Response: No, we have heard it before. We're just not convinced by it. And Pascal's Wager is logically unsound, and does not recommend Jehovah as a superior choice to, say, Allah, Kali, Quezacoatl, or Zeus. - Because atheists do not believe in God, they have no basis for morality, and therefore do all sorts of immoral things.
Response: We have as fine a sense of morality as anyone else. You don't see atheists raping, killing, or stealing in any unusual numbers; indeed, there are proportionally fewer atheists in prison, particularly for violent crimes, than there are of any religion. We don't really eat babies, that's just a joke. - Atheists hate Jesus, Christianity, and Christians, and will do everything in their power to prevent people from being Christians and doing Christian things.
Response: Nonsense. The vast bulk of atheists have a live-and-let-live attitude. Sure, there are some obnoxious atheists, but there are obnoxious Christians, too. - Atheists worship the devil. (Or Charles Darwin, or random chance.)
Response: By definition, this cannot be correct. Atheists do not worship anything or anybody. Someone who worships the devil is a Satanist, not an atheist. - Atheists hate America. They have never made any meaningful contributions to America.
Response: Nonsense. Atheists love America as much as anyone else. We think it's great that we have the freedom to be atheists here, as opposed to other countries in which atheism is a capital crime (as is Christianity). - There is no such thing as an atheist in a foxhole. When there is a really life-threatening situation, even the most hard-core atheist will pray to God for help.
Response: There are too atheists in foxholes. Plenty of atheists now serve in the military. One of the partners in the firm I work for now fought honorably in Vietnam, was actually in a foxhole while under file, and reports that he was most concerned about taking the opportunity to eat a can of cling peaches until a U.S. counterstrike could be called in. - Atheists are not capable of feeling joy or happiness or love (because those things come from God and atheists have rejected God). That’s why they’re grumpy and unhappy all the time.
Response: We feel joy and happiness and love and all of the other range of human emotions. We love our spouses, our families, our children as much as anyone else. We are as happy, or as unhappy, as anyone else, and pretty much for all the same reasons. - Charles Darwin (or Carl Sagan or Albert Einstein or Voltaire or some other famous historical atheist) converted to Christianity on his deathbed, proving that even atheist heroes ultimately realize that it's not right to be an atheist.

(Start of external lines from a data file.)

-- pv_equiv track=rewrite | github.com/Deriverx2/python_lab_ | labcycle1/question1/lc1_q1.py | digit_difference
-- ===== SOURCE A (Python) =====
-- def digit_difference(n):
--   p=n
--   op=1
--   ep=1
--   d=1
--   while p>0:
--     i=p%10
--     p=p//10
--     if d%2==0:
--       ep=ep*i
--     else:
--       op=op*i
--     d=d+1
--   s=ep-op
--   return s
-- ===== SOURCE B (Python) =====
-- def digit_difference(n):
--     # Recursive decomposition: go(p) returns (op, ep) for the digits of p,
--     # swapping the two products at each level instead of tracking a position counter.
--     def go(p):
--         if p <= 0:
--             return (1, 1)
--         a, b = go(p // 10)
--         return (b * (p % 10), a)
--     op, ep = go(n)
--     return ep - op
-- ===== Notes on version B (the rewrite author's own statement) =====
-- stated objective: simpler
-- what changed: Replaces A's iterative loop with a position-parity counter and branch by a recursion over the digits that returns both products and swaps their roles at each level, eliminating the counter and the parity test.
import Mathlib
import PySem

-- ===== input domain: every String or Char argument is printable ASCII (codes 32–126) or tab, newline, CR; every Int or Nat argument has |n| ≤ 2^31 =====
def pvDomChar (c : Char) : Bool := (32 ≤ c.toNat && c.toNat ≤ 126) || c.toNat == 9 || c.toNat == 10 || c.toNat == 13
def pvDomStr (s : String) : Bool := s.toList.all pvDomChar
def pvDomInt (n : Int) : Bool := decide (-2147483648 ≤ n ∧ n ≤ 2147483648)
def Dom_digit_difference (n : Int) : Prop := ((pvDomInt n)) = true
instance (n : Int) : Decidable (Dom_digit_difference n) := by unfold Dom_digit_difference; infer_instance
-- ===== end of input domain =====

-- B replaces A's parity-counter loop by a recursion over the digits that swaps the
-- two running products at each level (objective: simpler — no position counter, no branch).

-- ===== PORT A =====
-- A's while loop: state (p, op, ep, d); terminates because p//10 < p for p > 0.
def digit_difference_loop (p op ep d : Int) : Int :=
  if hp : p > 0 then
    let i := PySem.Int.mod p 10
    let p' := PySem.Int.floordiv p 10
    if PySem.Int.mod d 2 = 0 then
      digit_difference_loop p' op (ep * i) (d + 1)
    else
      digit_difference_loop p' (op * i) ep (d + 1)
  else
    ep - op
termination_by p.toNat
decreasing_by
  all_goals
    simp only [PySem.Int.floordiv_eq_ediv_of_pos (by omega : (0:Int) < 10)]
    omega

def digit_difference (n : Int) : Int :=
  digit_difference_loop n 1 1 1

-- ===== PORT B =====
-- B's helper go(p): returns (op, ep) for p's digits, swapping at each level.
def digit_difference_go (p : Int) : Int × Int :=
  if _hp : p ≤ 0 then (1, 1)
  else
    let q := digit_difference_go (PySem.Int.floordiv p 10)
    (q.2 * PySem.Int.mod p 10, q.1)
termination_by p.toNat
decreasing_by
  simp only [PySem.Int.floordiv_eq_ediv_of_pos (by omega : (0:Int) < 10)]
  omega

def digit_difference_alt (n : Int) : Int :=
  (digit_difference_go n).2 - (digit_difference_go n).1

-- ===== PRECONDITION & SPEC =====
def Spec_digit_difference (n : Int) (out : Int) : Prop := out = digit_difference_alt n
instance (n : Int) (out : Int) : Decidable (Spec_digit_difference n out) := by unfold Spec_digit_difference; infer_instance

-- ===== CLAIM (what is proved, stated in full; the proofs are below) =====
def Claim_equal_digit_difference : Prop := ∀ (n : Int), Dom_digit_difference n → Spec_digit_difference n (digit_difference n)

-- ===== LEMMAS AND PROOFS =====

-- Loop invariant: A's loop with counter d equals ep/op times B's two products,
-- with the roles of the two products determined by the parity of d.
theorem digit_difference_loop_eq (k : Nat) :
    ∀ (p op ep d : Int), p.toNat ≤ k →
      digit_difference_loop p op ep d =
        if PySem.Int.mod d 2 = 0 then
          ep * (digit_difference_go p).1 - op * (digit_difference_go p).2
        else
          ep * (digit_difference_go p).2 - op * (digit_difference_go p).1 := by
  induction k with
  | zero =>
    intro p op ep d hk
    have hp : ¬ p > 0 := by omega
    have hp' : p ≤ 0 := by omega
    rw [digit_difference_loop, digit_difference_go, dif_neg hp, dif_pos hp']
    split <;> simp
  | succ m ih =>
    intro p op ep d hk
    rw [digit_difference_loop, digit_difference_go]
    by_cases hp : p > 0
    · have hple : ¬ p ≤ 0 := by omega
      rw [dif_pos hp, dif_neg hple]
      have hdec : (PySem.Int.floordiv p 10).toNat ≤ m := by
        rw [PySem.Int.floordiv_eq_ediv_of_pos (by omega : (0:Int) < 10)]
        omega
      have hmod : PySem.Int.mod d 2 = d % 2 :=
        PySem.Int.mod_eq_emod_of_pos (by omega : (0:Int) < 2)
      have hmod1 : PySem.Int.mod (d + 1) 2 = (d + 1) % 2 :=
        PySem.Int.mod_eq_emod_of_pos (by omega : (0:Int) < 2)
      by_cases hd : PySem.Int.mod d 2 = 0
      · have hd1 : ¬ PySem.Int.mod (d + 1) 2 = 0 := by
          rw [hmod1]; rw [hmod] at hd; omega
        rw [if_pos hd, if_pos hd,
          ih _ op (ep * PySem.Int.mod p 10) (d + 1) hdec, if_neg hd1]
        dsimp only
        ring
      · have hd1 : PySem.Int.mod (d + 1) 2 = 0 := by
          rw [hmod1]; rw [hmod] at hd; omega
        rw [if_neg hd, if_neg hd,
          ih _ (op * PySem.Int.mod p 10) ep (d + 1) hdec, if_pos hd1]
        dsimp only
        ring
    · have hple : p ≤ 0 := by omega
      rw [dif_neg hp, dif_pos hple]
      split <;> simp

-- ===== VERDICT (by name: the statement is the Claim_ definition above) =====
theorem digit_difference_spec : Claim_equal_digit_difference := by
  intro n _
  unfold Spec_digit_difference digit_difference digit_difference_alt
  have h := digit_difference_loop_eq n.toNat n 1 1 1 (le_refl _)
  have h1 : PySem.Int.mod (1:Int) 2 = 1 := by decide
  rw [h, h1]
  simp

Response: First of all, this isn't true. Secondly, so what if it were? - Stalin (or Hitler or Pol Pot or any of a number of other famous historical villains) was an atheist, and this proves that all atheists are evil.
Response: Hitler was not an atheist. It's not quite accurate to call him a Christian since he had a morbid interest in magic and the occult but he sure wasn't an atheist. As for Stalin and Pol Pot, these were political fanatics and the terrible evils they perpetrated (and they were terrible evils) were the result of their political fanaticism, not their atheism. - There is no such thing as a real atheist. There may be “agnostics,” but no sane person really disbelieves in God.
Response: This is as insulting as having an atheist tell you that you aren't a "real" Christian. I am too a real atheist: I lack a belief in God. If you show me a good reason to, I'll change my mind -- that doesn't make me less of an atheist, it means I'm open-minded.
I think that just about covers it. If you can think of any other common myths about atheists, let me know in the comments.
1 comment:
I've found that a lot of Christians find the phrase "I lack a belief in God" to be a direct challenge to their beliefs and close their ears immediately. I suppose that's what you get when you call your deity by his species rather than his actual name.
I prefer to say "I lack a belief in gods" which, although even more encompassing, seems not to kill a conversation immediately.